Sima’s work provides an elegant overview within the evolution of microarchitectures. Truly there is more than can be covered within one journal article, and thus many details are left to the reader’s independent study. Of the paper’s focus, explanation is provided in depth, focusing on ILP along three main dimensions: *temporal, issue, & intrainstruction* parallelism. The foundational concepts of microarchitecture analysis are presented, and regards are given with respect to increases in clock frequencies and the separate evolutions they drive. The summary we provide leaves off at the evolution of *temporal parallelism*, while the work itself continues to explore *issue & intrainstruction* dimensions.

# References

1. D. Sima, “Decisive aspects in the evolution of microprocessors,” *Proceedings of the IEEE*, vol. 92, no. 12, pp. 1896–1926, 2004.

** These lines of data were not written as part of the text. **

-- pv_equiv track=rewrite | github.com/Epidani1/leetcode | binaryGap.py | gap
-- ===== SOURCE A (Python) =====
-- def gap(num):
--     counter, temp, flag = 0, [], 0
--
--     for i in range(len(num)):
--         if num[i] == '1' and flag == 0:
--             flag = 1
--         elif num[i] == '1' and flag != 0:
--             counter += 1
--             temp.append(counter)
--             counter = 0
--         else:
--             counter += 1
--     return max(temp) if temp else 0
-- ===== SOURCE B (Python) =====
-- def gap(num):
--     ones = [i for i, c in enumerate(num) if c == '1']
--     return max((b - a for a, b in zip(ones, ones[1:])), default=0)
-- ===== Notes on version B (the rewrite author's own statement) =====
-- stated objective: simpler
-- what changed: Replaces A's stateful single-pass flag/counter/temp accumulator with collecting the indices of the one-characters and taking the maximum difference of consecutive indices.
-- intended difference: On strings with at least two one-characters whose first one-character is preceded by other characters and where that inflated first gap dominates all later gaps, A returns the absolute index of the second one-character (it never resets its counter at the first one, so the leading prefix is counted into the first gap: A gives 3 on the witness 0011), while B returns the true maximum distance between consecutive one-characters, which is the intended binary gap (B gives 1 there). — e.g. on gap("0011"): A returns 3, B returns 1
import Mathlib
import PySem

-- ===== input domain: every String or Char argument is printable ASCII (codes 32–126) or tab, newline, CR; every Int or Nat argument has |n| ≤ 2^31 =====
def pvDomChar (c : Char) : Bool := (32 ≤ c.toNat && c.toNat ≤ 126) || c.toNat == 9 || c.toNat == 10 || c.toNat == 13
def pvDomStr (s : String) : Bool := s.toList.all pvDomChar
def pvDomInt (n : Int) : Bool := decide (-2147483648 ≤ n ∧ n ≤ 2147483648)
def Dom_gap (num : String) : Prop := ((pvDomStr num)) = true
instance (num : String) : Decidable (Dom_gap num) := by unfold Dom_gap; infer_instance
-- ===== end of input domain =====

-- B replaces A's stateful flag/counter/temp scan with "positions of '1's, then max
-- consecutive difference" (simpler decomposition); return values proved equal outside D_gap.

-- ===== PORT A =====
-- literal port of A's for-loop: state (counter, temp, flag), same branch order
def gapLoop : List Char → Int → List Int → Int → List Int
  | [], _, temp, _ => temp
  | c :: rest, counter, temp, flag =>
    if c = '1' ∧ flag = 0 then gapLoop rest counter temp 1
    else if c = '1' ∧ flag ≠ 0 then gapLoop rest 0 (temp ++ [counter + 1]) flag
    else gapLoop rest (counter + 1) temp flag

def gap (num : String) : Int :=
  -- max(temp) if temp else 0
  match PySem.List.max? (gapLoop num.toList 0 [] 0) (fun x => x) with
  | some m => m
  | none => 0

-- ===== PORT B =====
def gap_alt (num : String) : Int :=
  let ones : List Int :=
    ((PySem.List.enumerate num.toList 0).filter (fun p => p.2 == '1')).map (fun p => p.1)
  let diffs : List Int := (ones.zip ones.tail).map (fun p => p.2 - p.1)
  -- max(gen, default=0)
  match PySem.List.max? diffs (fun x => x) with
  | some m => m
  | none => 0

-- ===== PRECONDITION & SPEC =====
-- On strings with at least two one-characters whose first one-character is preceded by other
-- characters and where that inflated first gap dominates all later gaps, A returns the absolute
-- index of the second one-character (it never resets its counter at the first one, so the leading
-- prefix is counted into the first gap), while B returns the true maximum distance between
-- consecutive one-characters, which is the intended binary gap.
def D_gap (num : String) : Prop :=
  let o := num.toList.findIdxs (· == '1')
  o.headD 0 ≠ 0 ∧ 2 ≤ o.length ∧ List.IsChain (fun a b => b < o.getD 1 0 + a) o.tail
-- the instance decides D_gap through an equal tail-recursion-friendly computation (zipIdx/filter),
-- so it evaluates on large literal inputs; zipIdx_ones (cited here by name) proves the two equal
theorem zipIdx_ones (l : List Char) : ∀ (s : Nat),
    ((l.zipIdx s).filter (fun p => p.1 == '1')).map (fun p => p.2) =
      l.findIdxs (fun c => c == '1') s := by
  induction l with
  | nil => intro s; simp
  | cons ch r ih =>
    intro s
    by_cases h : ch = '1' <;> simp [List.zipIdx_cons, List.findIdxs_cons, h, ih (s + 1)]

instance (num : String) : Decidable (D_gap num) :=
  decidable_of_iff
    (let o := (num.toList.zipIdx.filter (fun p => p.1 == '1')).map (fun p => p.2)
     o.headD 0 ≠ 0 ∧ 2 ≤ o.length ∧ List.IsChain (fun a b => b < o.getD 1 0 + a) o.tail)
    (by unfold D_gap; rw [zipIdx_ones num.toList 0])

def Spec_gap (num : String) (out : Int) : Prop := ¬ D_gap num → out = gap_alt num
instance (num : String) (out : Int) : Decidable (Spec_gap num out) := by unfold Spec_gap; infer_instance

def pvDiffWitness_gap : String := "0011"
def pvDiffWitnessOut_gap : Int × Int := (3, 1)

-- ===== CLAIM (what is proved, stated in full; the proofs are below) =====
def Claim_unchanged_gap : Prop := ∀ (num : String), Dom_gap num → Spec_gap num (gap num)
def Claim_changed_gap : Prop := Dom_gap (pvDiffWitness_gap) ∧ D_gap (pvDiffWitness_gap) ∧ gap (pvDiffWitness_gap) = pvDiffWitnessOut_gap.1 ∧ gap_alt (pvDiffWitness_gap) = pvDiffWitnessOut_gap.2 ∧ pvDiffWitnessOut_gap.1 ≠ pvDiffWitnessOut_gap.2
def Claim_exact_gap : Prop := ∀ (num : String), Dom_gap num → D_gap num → gap num ≠ gap_alt num

-- ===== LEMMAS AND PROOFS =====

-- proof-side: absolute indices of '1' characters
def onesIdx : List Char → Int → List Int
  | [], _ => []
  | c :: r, i => if c = '1' then i :: onesIdx r (i + 1) else onesIdx r (i + 1)

theorem onesIdx_eq_findIdxs (l : List Char) : ∀ (s : Nat),
    onesIdx l (s : Int) = (l.findIdxs (fun c => c == '1') s).map (fun n : Nat => (n : Int)) := by
  induction l with
  | nil => intro s; simp [onesIdx]
  | cons ch r ih =>
    intro s
    have hcast : ((s : Int) + 1) = ((s + 1 : Nat) : Int) := by push_cast; ring
    by_cases h : ch = '1'
    · simp only [onesIdx, if_pos h, hcast, ih (s + 1), List.findIdxs_cons]
      simp [h]
    · simp only [onesIdx, if_neg h, hcast, ih (s + 1), List.findIdxs_cons]
      simp [h]

theorem ones_cast (l : List Char) :
    onesIdx l 0 = (l.findIdxs (fun c => c == '1')).map (fun n : Nat => (n : Int)) := by
  simpa using onesIdx_eq_findIdxs l 0

theorem isChain_zip {α : Type} (R : α → α → Prop) (xs : List α) :
    List.IsChain R xs ↔ ∀ p ∈ xs.zip xs.tail, R p.1 p.2 := by
  induction xs with
  | nil => simp
  | cons x t ih =>
    cases t with
    | nil => simp
    | cons y t' =>
      rw [List.isChain_cons_cons, ih]
      simp only [List.tail_cons, List.zip_cons_cons, List.mem_cons]
      constructor
      · rintro ⟨hxy, h⟩ p (rfl | hp)
        · exact hxy
        · exact h p hp
      · intro h
        exact ⟨h (x, y) (Or.inl rfl), fun p hp => h p (Or.inr hp)⟩

-- proof-side characterisations of A's loop
def gaps : List Char → Int → List Int
  | [], _ => []
  | c :: r, cnt => if c = '1' then (cnt + 1) :: gaps r 0 else gaps r (cnt + 1)

def gaps0 : List Char → Int → List Int
  | [], _ => []
  | c :: r, cnt => if c = '1' then gaps r cnt else gaps0 r (cnt + 1)

def gapsOfPos : List Int → Int → List Int
  | [], _ => []
  | q :: qs, base => (q - base) :: gapsOfPos qs q

def dffs (os : List Int) : List Int := (os.zip os.tail).map (fun p => p.2 - p.1)

def mx (xs : List Int) : Int :=
  match PySem.List.max? xs (fun x => x) with
  | some m => m
  | none => 0

theorem mx_nil : mx [] = 0 := by decide

theorem mx_cons (x : Int) (t : List Int) : mx (x :: t) = t.foldl max x := by
  simp [mx, PySem.List.max?_id_cons]

theorem gapLoop_one (l : List Char) : ∀ (c : Int) (t : List Int),
    gapLoop l c t 1 = t ++ gaps l c := by
  induction l with
  | nil => intro c t; simp [gapLoop, gaps]
  | cons ch r ih =>
    intro c t
    by_cases h : ch = '1' <;> simp [gapLoop, gaps, h, ih]

theorem gapLoop_zero (l : List Char) : ∀ (c : Int) (t : List Int),
    gapLoop l c t 0 = t ++ gaps0 l c := by
  induction l with
  | nil => intro c t; simp [gapLoop, gaps0]
  | cons ch r ih =>
    intro c t
    by_cases h : ch = '1' <;> simp [gapLoop, gaps0, h, ih, gapLoop_one]

theorem gaps_spec (l : List Char) : ∀ (c s : Int),
    gaps l c = gapsOfPos (onesIdx l s) (s - c - 1) := by
  induction l with
  | nil => intro c s; simp [gaps, onesIdx, gapsOfPos]
  | cons ch r ih =>
    intro c s
    by_cases h : ch = '1'
    · have h2 : gaps r 0 = gapsOfPos (onesIdx r (s + 1)) s := by
        have := ih 0 (s + 1); simpa using this
      simp [gaps, onesIdx, gapsOfPos, h, h2]
      omega
    · have h2 : gaps r (c + 1) = gapsOfPos (onesIdx r (s + 1)) (s - c - 1) := by
        have := ih (c + 1) (s + 1); simpa using this
      simp [gaps, onesIdx, h, h2]

theorem gaps0_spec (l : List Char) : ∀ (s : Int),
    gaps0 l s = gapsOfPos (onesIdx l s).tail 0 := by
  induction l with
  | nil => intro s; simp [gaps0, onesIdx, gapsOfPos]
  | cons ch r ih =>
    intro s
    by_cases h : ch = '1'
    · have h2 : gaps r s = gapsOfPos (onesIdx r (s + 1)) 0 := by
        have := gaps_spec r s (s + 1); simpa using this
      simp [gaps0, onesIdx, h, h2]
    · simp [gaps0, onesIdx, h, ih (s + 1)]

theorem gapsOfPos_eq_dffs (qs : List Int) : ∀ (b : Int), gapsOfPos qs b = dffs (b :: qs) := by
  induction qs with
  | nil => intro b; simp [gapsOfPos, dffs]
  | cons q qs' ih =>
    intro b
    simp only [gapsOfPos, ih q, dffs, List.zip_cons_cons, List.tail_cons, List.map_cons]

theorem enum_ones (l : List Char) : ∀ (s : Int),
    ((PySem.List.enumerate l s).filter (fun p => p.2 == '1')).map (fun p => p.1) = onesIdx l s := by
  induction l with
  | nil => intro s; simp [PySem.List.enumerate_nil, onesIdx]
  | cons ch r ih =>
    intro s
    by_cases h : ch = '1' <;>
      simp [PySem.List.enumerate_cons, onesIdx, h, ih (s + 1)]

theorem gap_eq (num : String) : gap num = mx (gapsOfPos (onesIdx num.toList 0).tail 0) := by
  have h := gapLoop_zero num.toList 0 []
  simp only [List.nil_append] at h
  simp [gap, mx, h, gaps0_spec]

theorem gap_alt_eq (num : String) : gap_alt num = mx (dffs (onesIdx num.toList 0)) := by
  simp [gap_alt, mx, dffs, enum_ones]

theorem foldl_max_swap (L : List Int) : ∀ (a c : Int),
    L.foldl max (max a c) = max a (L.foldl max c) := by
  induction L with
  | nil => intro a c; simp
  | cons e L' ih =>
    intro a c
    simp only [List.foldl_cons]
    rw [max_assoc, ih]

theorem foldl_max_eq (L : List Int) (a b d : Int) (hd : d ∈ L) (ha : a ≤ d) (hb : b ≤ d) :
    L.foldl max a = L.foldl max b := by
  cases L with
  | nil => simp at hd
  | cons c L' =>
    have hF := PySem.List.le_foldl_max L' c
    have hdF : d ≤ L'.foldl max c := by
      rcases List.mem_cons.mp hd with rfl | h
      · exact hF.1
      · exact hF.2 d h
    simp only [List.foldl_cons]
    rw [show max a c = max (max a c) c by simp, show max b c = max (max b c) c by simp]
    rw [foldl_max_swap L' (max a c) c, foldl_max_swap L' (max b c) c]
    have : a ≤ L'.foldl max c := le_trans ha hdF
    have : b ≤ L'.foldl max c := le_trans hb hdF
    omega

theorem foldl_max_of_le (L : List Int) : ∀ (a : Int), (∀ y ∈ L, y ≤ a) → L.foldl max a = a := by
  induction L with
  | nil => intro a _; simp
  | cons c L' ih =>
    intro a h
    simp only [List.foldl_cons]
    have hc : c ≤ a := h c (List.mem_cons_self)
    rw [max_eq_left hc]
    exact ih a (fun y hy => h y (List.mem_cons_of_mem _ hy))

theorem zip_cast_forall (k : Nat) (xs : List Nat) : ∀ (ys : List Nat),
    (∀ p ∈ ((xs.map (fun n : Nat => (n : Int))).zip (ys.map (fun n : Nat => (n : Int)))),
        p.2 - p.1 < (k : Int)) ↔
    (∀ p ∈ xs.zip ys, p.2 < k + p.1) := by
  induction xs with
  | nil => intro ys; simp
  | cons x xs' ih =>
    intro ys
    cases ys with
    | nil => simp
    | cons y ys' =>
      simp only [List.map_cons, List.zip_cons_cons, List.forall_mem_cons]
      exact and_congr (by omega) (ih ys')

theorem D_char (num : String) (n1 n2 : Nat) (ns : List Nat)
    (hfi : num.toList.findIdxs (fun c => c == '1') = n1 :: n2 :: ns) :
    D_gap num ↔ ((n1 : Int) ≠ 0 ∧
      ∀ p ∈ (((n2 : Int) :: ns.map (fun n : Nat => (n : Int))).zip (ns.map (fun n : Nat => (n : Int)))),
        p.2 - p.1 < (n2 : Int)) := by
  unfold D_gap
  rw [hfi]
  simp only [List.headD_cons, List.tail_cons, List.length_cons, List.getD_cons_succ,
    List.getD_cons_zero, isChain_zip]
  have hz := zip_cast_forall n2 (n2 :: ns) ns
  simp only [List.map_cons] at hz
  constructor
  · rintro ⟨h1, -, h2⟩
    exact ⟨by exact_mod_cast h1, hz.mpr h2⟩
  · rintro ⟨h1, h2⟩
    exact ⟨by exact_mod_cast h1, by omega, hz.mp h2⟩

theorem gap_spec : Claim_unchanged_gap := by
  unfold Claim_unchanged_gap Spec_gap
  intro num _ hnd
  rw [gap_eq, gap_alt_eq, ones_cast]
  rcases hfi : num.toList.findIdxs (fun c => c == '1') with _ | ⟨n1, _ | ⟨n2, ns⟩⟩
  · simp [gapsOfPos, dffs, mx_nil]
  · simp [gapsOfPos, dffs, mx_nil]
  · rw [D_char num n1 n2 ns hfi] at hnd
    simp only [List.map_cons, List.tail_cons]
    set p1 : Int := (n1 : Int) with hp1def
    set p2 : Int := (n2 : Int) with hp2def
    set rest : List Int := ns.map (fun n : Nat => (n : Int)) with hrestdef
    have hA : gapsOfPos (p2 :: rest) 0 = (p2 - 0) :: dffs (p2 :: rest) := by
      rw [gapsOfPos_eq_dffs]; simp [dffs]
    have hB : dffs (p1 :: p2 :: rest) = (p2 - p1) :: dffs (p2 :: rest) := by
      simp [dffs]
    rw [hA, hB, mx_cons, mx_cons]
    by_cases hp1 : p1 = 0
    · rw [hp1]
    · have hex : ¬ ∀ p ∈ (p2 :: rest).zip rest, p.2 - p.1 < p2 :=
        fun hall => hnd ⟨hp1, hall⟩
      rcases not_forall.mp hex with ⟨p, hp⟩
      rcases Classical.not_imp.mp hp with ⟨hpmem, hplt⟩
      rw [not_lt] at hplt
      have hp1nn : (0 : Int) ≤ p1 := hp1def ▸ Int.natCast_nonneg n1
      have hd : p.2 - p.1 ∈ dffs (p2 :: rest) := by
        simp only [dffs, List.tail_cons, List.mem_map]
        exact ⟨p, hpmem, rfl⟩
      exact foldl_max_eq _ _ _ _ hd (by omega) (by omega)

theorem gap_changed : Claim_changed_gap := by unfold Claim_changed_gap; decide

theorem gap_tight : Claim_exact_gap := by
  unfold Claim_exact_gap
  intro num _ hD
  rw [gap_eq, gap_alt_eq, ones_cast]
  rcases hfi : num.toList.findIdxs (fun c => c == '1') with _ | ⟨n1, _ | ⟨n2, ns⟩⟩
  · unfold D_gap at hD; rw [hfi] at hD; simp at hD
  · unfold D_gap at hD; rw [hfi] at hD; simp at hD
  · obtain ⟨hp1, hlt⟩ := (D_char num n1 n2 ns hfi).mp hD
    simp only [List.map_cons, List.tail_cons]
    set p1 : Int := (n1 : Int) with hp1def
    set p2 : Int := (n2 : Int) with hp2def
    set rest : List Int := ns.map (fun n : Nat => (n : Int)) with hrestdef
    have hA : gapsOfPos (p2 :: rest) 0 = (p2 - 0) :: dffs (p2 :: rest) := by
      rw [gapsOfPos_eq_dffs]; simp [dffs]
    have hB : dffs (p1 :: p2 :: rest) = (p2 - p1) :: dffs (p2 :: rest) := by
      simp [dffs]
    rw [hA, hB, mx_cons, mx_cons]
    have hall : ∀ y ∈ dffs (p2 :: rest), y < p2 := by
      intro y hy
      simp only [dffs, List.tail_cons, List.mem_map] at hy
      obtain ⟨a, hmem, rfl⟩ := hy
      exact hlt a hmem
    have hAval : (dffs (p2 :: rest)).foldl max (p2 - 0) = p2 := by
      rw [show p2 - 0 = p2 by ring]
      exact foldl_max_of_le _ p2 (fun y hy => le_of_lt (hall y hy))
    have hp1nn : (0 : Int) ≤ p1 := hp1def ▸ Int.natCast_nonneg n1
    have hBval : (dffs (p2 :: rest)).foldl max (p2 - p1) < p2 := by
      rcases PySem.List.foldl_max_mem (dffs (p2 :: rest)) (p2 - p1) with h | h
      · rw [h]; omega
      · exact hall _ h
    omega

2. H. Falk, “Decisive aspects in the evolution of microprocessors,” *Proceedings of the IEEE*, vol. 92, no. 12, pp. 1895–1895, 2004.
3. J. L. Hennessy and D. A. Patterson, *Computer Architecture, Sixth Edition: A Quantitative Approach*. San Francisco, CA, USA: Morgan Kaufmann Publishers Inc., 6th ed., 2017.
4. R. E. Bryant and D. R. O’Hallaron, *Computer Systems: A Programmer’s Perspective*. Pearson, 3rd, global ed., 2019.